In conclusion, even if, given the extreme complexity of the system, the balance of vasoconstriction and vasodilation is not reducible to the mere relationship between ET-1 and NO, these two substances are the main players in this scenario (Fig. 2). The same ETs can have different effects depending on the receptor with which they interact, and both physical and chemical stimuli can lead to the activation of both vasoconstriction and vasodilation mechanisms through the ET/NO system [32]. Furthermore, in the presence of arterial hypertension, other mechanisms may interact with the endothelial system and the regulation of smooth muscle tone, including the autonomic nervous system and the renin-angiotensin-aldosterone system. A full discussion of this topic, however, is beyond the scope of this review. In children and adolescents, there is little evidence regarding the relationship between endothelial dysfunction and arterial hypertension. In any case, children could be ideal models to better understand the physiology of endothelial regulation of vascular tone and the pathogenesis of primary arterial hypertension, thanks to the lower presence of confounding factors due to aging, comorbidities, and other cardiovascular risk factors.

Fig. 2

Balance between nitric oxide-mediated vasodilatory and ET-1-mediated vasoconstrictive activity. In larger arteries (conduit arteries), NO-dependent vasodilation is predominantly sGMP mediated, while EDH factors are more active in smaller arteries (resistance arteries). cAMP, cyclic adenosine monophosphate; cGMP, cyclic guanosine monophosphate; ECE, endothelin-converting enzyme; EDHf, endothelium-dependent hyperpolarization factors; eNOS, endothelial NO synthases; ETA/ETB, endothelin receptors; ET, endothelin; KCa, calcium-dependent potassium channels; L-arg, L-arginine; NO, nitric oxide; PGs, prostaglandins; PLA2, phospholipase A2; sGC, soluble guanylate cyclase

Endothelin-1, nitric oxide, and hypertension in children and adolescents

Endothelin-1, given its proteic nature, can be measured directly in biological liquids. Whereas its plasma concentration is very low, below the threshold capable of exerting a vasoconstrictive activity, the autocrine/paracrine secretion at the level of the vascular endothelium is of greater physiological importance [7]. Substances that inhibit ET-1 activity, in particular receptor antagonists, have been widely used to study ET’s effects in vivo [33]. The damage of vascular endothelial function induced by increased plasma levels of ET-1 is one of the key factors in the pathogenesis of Idiopathic Pulmonary Arterial Hypertension and, although this is not part of the scope of our review, it is useful to remember that the use of ET receptor antagonists in this setting has greatly helped in understanding the interaction between ET and NO in humans [18]. While bosentan, a competitive antagonist of ETA and ETB receptors, has already been listed by the US Food and Drug Administration as an indication in children 3 years old and older with Idiopathic or Congenital Pulmonary Artery Hypertension [18], the use of this class of drugs for arterial hypertension should be limited to specific patients, such as adults with treatment-resistant hypertension or chronic kidney disease in whom the benefits outweigh the risks including the described hepatotoxicity, fluid retention, gonadal toxicity, and potential for teratogenicity [34]. Ongoing trials with ET receptor antagonists in focal glomerulosclerosis, IgA nephropathy, and resistant hypertension hold promise for an approved indication for ET receptor antagonists in treating kidney disease [35, 36]; nevertheless, their use in children is far from being considered for these indications.

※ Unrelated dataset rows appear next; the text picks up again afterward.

-- pv_equiv track=rewrite | github.com/WallerTsai/OJ-Solution | leetcode-py/动态规划/其他线性DP/多维DP/No3725.py | countCoprime
-- ===== SOURCE A (Python) =====
-- from typing import List
--
-- def countCoprime(mat: List[List[int]]) -> int:
--     MOD = 1_000_000_007
--     mx = max(map(max, mat))  # 找到矩阵中的最大值，用于确定计算范围
--
--     # cnt_gcd[i] 将存储最大公约数恰好为 i 的方案数
--     cnt_gcd = [0] * (mx + 1)
--
--     # 从大到小枚举所有可能的 gcd 值
--     # 原因：我们需要使用容斥原理，较大的 gcd 值会先计算
--     for i in range(mx, 0, -1):
--         # ============================================
--         # 步骤1: 计算所有选择的数都是 i 的倍数的方案数
--         # ============================================
--         # 这个 res 实际上是 f(i)，即 gcd 是 i 的倍数的方案数
--         # 每行选一个 i 的倍数的方案数
--         res = 1
--         for row in mat:
--             cnt = 0  # 统计当前行中 i 的倍数的个数
--             for x in row:
--                 if x % i == 0:  # x 是 i 的倍数
--                     cnt += 1
--             if cnt == 0:  # 如果某一行没有 i 的倍数
--                 res = 0   # 那么无法从每行都选到 i 的倍数
--                 break
--             # 乘法原理：每行的选择数相乘
--             res = res * cnt % MOD
--
--         # ============================================
--         # 步骤2: 容斥原理，得到 gcd 恰好为 i 的方案数
--         # ============================================
--         # 此时 res = f(i) = gcd 是 i 的倍数的方案数
--         # 我们需要减去那些 gcd 是 i 的倍数但大于 i 的方案
--         # 也就是减去 gcd 为 2i, 3i, 4i... 的方案数
--         for j in range(i, mx + 1, i):  # 遍历所有 i 的倍数
--             # 减去已经计算过的 gcd 为 j 的方案数
--             # 当 j = i 时，cnt_gcd[j] 还是 0（因为从大到小计算）
--             # 实际减去的是 j = 2i, 3i, 4i... 的情况
--             res -= cnt_gcd[j]
--
--         # 存储 gcd 恰好为 i 的方案数
--         cnt_gcd[i] = res % MOD
--
--     # cnt_gcd[1] 就是最大公约数恰好为 1 的方案数
--     return cnt_gcd[1]   # 335ms
-- ===== SOURCE B (Python) =====
-- from typing import List
--
-- # Same inclusion-exclusion over gcd values, but the number of multiples of i in a
-- # row is obtained from a per-row frequency table of absolute values summed
-- # sieve-style over the multiples of i (mx/i terms) instead of A's rescan of the
-- # whole row for every gcd candidate (m modulo tests); zeros are divisible by
-- # everything, and the rare entries with |x| > mx are checked directly.
--
-- def _freq_table(row, mx):
--     freq = [0] * (mx + 1)
--     zeros = 0
--     big = []
--     for x in row:
--         a = -x if x < 0 else x
--         if a == 0:
--             zeros += 1
--         elif a <= mx:
--             freq[a] += 1
--         else:
--             big.append(x)
--     return freq, zeros, big
--
-- def _count_multiples(freq, zeros, big, mx, i):
--     s = zeros
--     for v in range(i, mx + 1, i):
--         s += freq[v]
--     for x in big:
--         if x % i == 0:
--             s += 1
--     return s
--
-- def countCoprime(mat: List[List[int]]) -> int:
--     MOD = 1_000_000_007
--     mx = max(map(max, mat))
--     tables = [_freq_table(row, mx) for row in mat]
--     g = [0] * (mx + 1)
--     for i in range(mx, 0, -1):
--         res = 1
--         for freq, zeros, big in tables:
--             c = _count_multiples(freq, zeros, big, mx, i)
--             if c == 0:
--                 res = 0
--                 break
--             res = res * c % MOD
--         for j in range(2 * i, mx + 1, i):
--             res -= g[j]
--         g[i] = res % MOD
--     return g[1]
-- ===== Notes on version B (the rewrite author's own statement) =====
-- stated objective: faster
-- what changed: A rescans every row element for every gcd candidate i (an O(mx*n*m) triple loop); B precomputes one frequency table of absolute values per row and counts the multiples of i by a sieve-style sum over i's multiples (mx/i terms, harmonic total O(n*mx*log mx)), checking only zeros and the rare |x| > mx entries directly.
-- outside the precondition, e.g. on countCoprime([]): A raises ValueError, B raises ValueError; on countCoprime([[2, 3], []]): A raises ValueError, B raises ValueError; on countCoprime([[0, -3], [-2, 0]]): A raises IndexError, B raises IndexError
import Mathlib
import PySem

The half-life of NO is extremely short, less than a second, as it is quickly converted to nitrite and/or nitrate by oxygen. Nitric oxide cannot be measured directly and its production can only be estimated from the concentrations of nitrite and nitrate end products [37]. In addition to this indirect method, the tool used most commonly in humans for the clinical assessment of the NO system function is the measurement of flow mediated dilation (FMD) at the level of the brachial artery [38]. The technique consists in measuring the increase in forearm blood flow following a 5-min occlusion of the brachial artery, through inflation of an arm cuff commonly used for blood pressure measurement, related to the baseline diameter of the artery. This vasodilation response is mainly mediated by the release of NO and is prevented by substances capable of selectively inhibiting eNOS [39].

Endothelial dysfunction is defined as “an imbalance between vasodilating and vasoconstricting substances produced by (or acting on) endothelial cells,” and is characterized by a reduction in vasodilation capacity and a pro-inflammatory and pro-thrombotic state [40]. There is evidence that the imbalance between NO and ET-1 plays an important role in the pathophysiology of essential hypertension in adults. The effects of various ET receptor antagonists on BP were evaluated in a meta-analysis including 4898 hypertensive patients, which showed a significant reduction of 24-h systolic and diastolic ambulatory BP associated with the administration of these drugs [41]. Also, attenuated NO bioavailability, the main characteristic of endothelial dysfunction, is present in adults with essential hypertension [42]. Moreover, clinical studies have shown that the arterial vasodilatory response to infusion of endothelium-dependent vasodilators in hypertensive patients is blunted, and that inhibition of NO leads to an increase in BP values [43].

To date, data on the interaction among ET-1, NO and hypertension in children and adolescents are limited. Some authors only evaluate the relationship between ET-1 and BP, while others only that between BP and NO values. There are very few studies that explore the ET-1/NO balance. A further problem in the interpretation of these studies is that often excess weight and high BP values coexist in children and it is known that, as early as childhood, the presence of obesity interferes with endothelial function.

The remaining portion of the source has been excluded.